WHAT IS BEING ASKED
Which lines in the records below contain the word "lemma"? Report each of them.

INFORMATION PROVIDED
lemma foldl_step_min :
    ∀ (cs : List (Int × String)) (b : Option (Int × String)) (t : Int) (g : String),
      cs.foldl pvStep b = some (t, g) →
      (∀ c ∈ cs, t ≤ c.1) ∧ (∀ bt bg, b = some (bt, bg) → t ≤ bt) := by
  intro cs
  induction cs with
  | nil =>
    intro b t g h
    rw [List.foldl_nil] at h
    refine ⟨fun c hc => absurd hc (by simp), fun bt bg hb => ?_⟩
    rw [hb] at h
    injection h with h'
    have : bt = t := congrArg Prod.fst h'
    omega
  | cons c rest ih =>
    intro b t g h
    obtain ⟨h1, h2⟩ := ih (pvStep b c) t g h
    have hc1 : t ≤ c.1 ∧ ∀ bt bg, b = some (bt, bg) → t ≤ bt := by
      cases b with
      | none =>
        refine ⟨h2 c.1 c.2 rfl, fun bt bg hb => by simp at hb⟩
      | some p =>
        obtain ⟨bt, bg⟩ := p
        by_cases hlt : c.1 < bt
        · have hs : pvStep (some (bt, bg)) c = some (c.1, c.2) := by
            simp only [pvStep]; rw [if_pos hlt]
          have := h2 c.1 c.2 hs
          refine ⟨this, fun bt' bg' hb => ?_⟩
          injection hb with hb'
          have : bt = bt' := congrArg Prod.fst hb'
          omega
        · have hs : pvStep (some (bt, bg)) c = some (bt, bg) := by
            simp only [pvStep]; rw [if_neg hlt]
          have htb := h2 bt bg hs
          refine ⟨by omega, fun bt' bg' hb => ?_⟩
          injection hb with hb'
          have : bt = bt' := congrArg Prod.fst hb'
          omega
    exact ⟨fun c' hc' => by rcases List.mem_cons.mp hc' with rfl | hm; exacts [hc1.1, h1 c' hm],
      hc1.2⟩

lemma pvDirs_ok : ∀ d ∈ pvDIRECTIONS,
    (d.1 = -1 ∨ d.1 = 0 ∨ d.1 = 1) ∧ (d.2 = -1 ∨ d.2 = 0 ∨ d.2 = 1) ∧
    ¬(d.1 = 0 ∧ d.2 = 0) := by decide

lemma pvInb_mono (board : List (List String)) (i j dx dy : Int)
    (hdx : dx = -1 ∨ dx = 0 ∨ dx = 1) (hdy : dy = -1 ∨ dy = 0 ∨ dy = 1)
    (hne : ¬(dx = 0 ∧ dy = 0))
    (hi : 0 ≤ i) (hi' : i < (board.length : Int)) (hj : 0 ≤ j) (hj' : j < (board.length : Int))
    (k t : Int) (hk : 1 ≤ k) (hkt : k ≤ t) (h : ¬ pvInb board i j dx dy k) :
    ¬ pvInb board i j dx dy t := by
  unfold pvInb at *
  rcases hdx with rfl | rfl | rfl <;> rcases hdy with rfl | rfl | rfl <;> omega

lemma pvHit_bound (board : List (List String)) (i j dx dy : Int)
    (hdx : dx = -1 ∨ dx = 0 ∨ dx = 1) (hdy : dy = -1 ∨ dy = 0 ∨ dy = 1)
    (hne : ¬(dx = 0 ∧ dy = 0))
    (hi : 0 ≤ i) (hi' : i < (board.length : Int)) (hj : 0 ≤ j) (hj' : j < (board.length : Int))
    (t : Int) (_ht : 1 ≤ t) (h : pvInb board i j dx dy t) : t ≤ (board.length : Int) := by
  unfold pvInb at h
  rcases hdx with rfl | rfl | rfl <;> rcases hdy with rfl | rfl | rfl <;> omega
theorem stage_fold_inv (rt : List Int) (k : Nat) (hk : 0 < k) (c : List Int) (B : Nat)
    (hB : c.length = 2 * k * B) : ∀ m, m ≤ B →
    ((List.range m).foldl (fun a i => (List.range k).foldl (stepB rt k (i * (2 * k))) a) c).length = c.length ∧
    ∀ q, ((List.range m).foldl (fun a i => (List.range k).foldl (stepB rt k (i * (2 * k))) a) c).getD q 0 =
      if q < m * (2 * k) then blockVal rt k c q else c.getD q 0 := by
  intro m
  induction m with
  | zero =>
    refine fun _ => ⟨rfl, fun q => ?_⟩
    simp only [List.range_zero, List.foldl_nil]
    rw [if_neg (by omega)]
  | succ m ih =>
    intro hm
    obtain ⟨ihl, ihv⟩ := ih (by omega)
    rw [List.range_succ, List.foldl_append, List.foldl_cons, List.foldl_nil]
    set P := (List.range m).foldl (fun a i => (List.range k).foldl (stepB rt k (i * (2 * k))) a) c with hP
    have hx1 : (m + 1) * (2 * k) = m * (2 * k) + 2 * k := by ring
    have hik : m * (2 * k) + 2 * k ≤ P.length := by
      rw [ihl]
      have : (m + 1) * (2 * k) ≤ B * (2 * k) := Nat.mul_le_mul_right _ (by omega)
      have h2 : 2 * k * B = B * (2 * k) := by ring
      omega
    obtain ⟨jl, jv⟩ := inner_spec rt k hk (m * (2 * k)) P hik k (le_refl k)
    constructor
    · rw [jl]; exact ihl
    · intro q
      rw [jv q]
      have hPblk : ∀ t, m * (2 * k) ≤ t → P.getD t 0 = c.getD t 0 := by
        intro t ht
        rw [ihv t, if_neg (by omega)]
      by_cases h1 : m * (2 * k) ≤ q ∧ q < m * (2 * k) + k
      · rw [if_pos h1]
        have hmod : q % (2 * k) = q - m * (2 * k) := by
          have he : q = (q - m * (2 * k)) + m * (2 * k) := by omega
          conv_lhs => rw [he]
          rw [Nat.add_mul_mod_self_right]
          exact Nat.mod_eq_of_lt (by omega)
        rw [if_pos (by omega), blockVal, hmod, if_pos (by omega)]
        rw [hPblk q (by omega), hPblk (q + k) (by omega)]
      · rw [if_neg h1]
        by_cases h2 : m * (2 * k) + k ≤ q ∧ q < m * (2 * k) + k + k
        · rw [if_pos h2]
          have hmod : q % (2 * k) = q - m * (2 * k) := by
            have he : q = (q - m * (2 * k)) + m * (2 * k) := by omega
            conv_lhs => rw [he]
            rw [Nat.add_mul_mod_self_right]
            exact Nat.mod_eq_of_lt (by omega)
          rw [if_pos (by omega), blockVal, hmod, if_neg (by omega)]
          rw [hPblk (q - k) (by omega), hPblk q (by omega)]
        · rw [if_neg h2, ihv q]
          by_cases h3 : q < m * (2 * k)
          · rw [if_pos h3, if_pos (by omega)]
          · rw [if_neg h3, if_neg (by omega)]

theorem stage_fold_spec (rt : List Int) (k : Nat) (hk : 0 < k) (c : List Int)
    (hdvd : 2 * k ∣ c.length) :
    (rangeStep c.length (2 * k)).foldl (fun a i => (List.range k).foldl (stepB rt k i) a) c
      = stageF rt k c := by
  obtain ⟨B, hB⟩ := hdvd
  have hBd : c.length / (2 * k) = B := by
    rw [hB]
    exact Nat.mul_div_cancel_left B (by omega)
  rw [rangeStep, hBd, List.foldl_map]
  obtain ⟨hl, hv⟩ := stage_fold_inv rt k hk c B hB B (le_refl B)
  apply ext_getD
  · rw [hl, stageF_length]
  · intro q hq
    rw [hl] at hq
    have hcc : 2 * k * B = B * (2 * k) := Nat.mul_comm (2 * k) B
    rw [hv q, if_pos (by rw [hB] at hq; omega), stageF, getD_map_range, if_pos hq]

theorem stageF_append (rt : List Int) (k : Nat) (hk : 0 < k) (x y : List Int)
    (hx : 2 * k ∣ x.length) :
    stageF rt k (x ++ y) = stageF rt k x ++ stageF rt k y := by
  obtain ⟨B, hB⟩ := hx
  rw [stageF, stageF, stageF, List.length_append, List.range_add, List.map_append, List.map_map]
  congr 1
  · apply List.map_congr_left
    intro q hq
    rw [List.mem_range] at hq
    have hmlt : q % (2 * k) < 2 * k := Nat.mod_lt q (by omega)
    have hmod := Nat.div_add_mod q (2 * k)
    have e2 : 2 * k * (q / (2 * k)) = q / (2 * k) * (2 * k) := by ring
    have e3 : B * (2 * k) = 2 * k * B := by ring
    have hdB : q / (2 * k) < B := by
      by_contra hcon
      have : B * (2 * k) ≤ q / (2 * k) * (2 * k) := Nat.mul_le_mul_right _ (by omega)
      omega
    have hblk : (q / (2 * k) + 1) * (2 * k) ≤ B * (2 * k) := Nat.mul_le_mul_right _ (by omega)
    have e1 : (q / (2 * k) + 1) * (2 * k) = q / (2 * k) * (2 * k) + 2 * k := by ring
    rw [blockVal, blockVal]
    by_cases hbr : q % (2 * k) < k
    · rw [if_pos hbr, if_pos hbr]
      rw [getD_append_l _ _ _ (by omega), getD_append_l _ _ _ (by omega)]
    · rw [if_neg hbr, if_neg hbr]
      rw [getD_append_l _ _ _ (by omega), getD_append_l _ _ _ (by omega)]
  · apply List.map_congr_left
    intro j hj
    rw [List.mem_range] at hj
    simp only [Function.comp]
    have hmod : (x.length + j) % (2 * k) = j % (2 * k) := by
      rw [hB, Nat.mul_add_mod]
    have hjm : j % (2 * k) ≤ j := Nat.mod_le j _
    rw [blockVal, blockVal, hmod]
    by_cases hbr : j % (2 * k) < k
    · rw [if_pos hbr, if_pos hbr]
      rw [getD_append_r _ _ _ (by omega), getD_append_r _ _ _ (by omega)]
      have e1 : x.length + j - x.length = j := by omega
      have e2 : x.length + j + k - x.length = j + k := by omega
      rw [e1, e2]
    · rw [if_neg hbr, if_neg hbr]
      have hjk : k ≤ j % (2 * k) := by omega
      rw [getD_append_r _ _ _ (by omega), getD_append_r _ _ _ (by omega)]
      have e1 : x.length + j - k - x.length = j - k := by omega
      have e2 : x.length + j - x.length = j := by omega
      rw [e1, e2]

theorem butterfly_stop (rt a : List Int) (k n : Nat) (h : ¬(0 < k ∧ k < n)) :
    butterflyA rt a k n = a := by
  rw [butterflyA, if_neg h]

TASK SOLUTION
lemma foldl_step_min :
lemma pvDirs_ok : ∀ d ∈ pvDIRECTIONS,
lemma pvInb_mono (board : List (List String)) (i j dx dy : Int)
lemma pvHit_bound (board : List (List String)) (i j dx dy : Int)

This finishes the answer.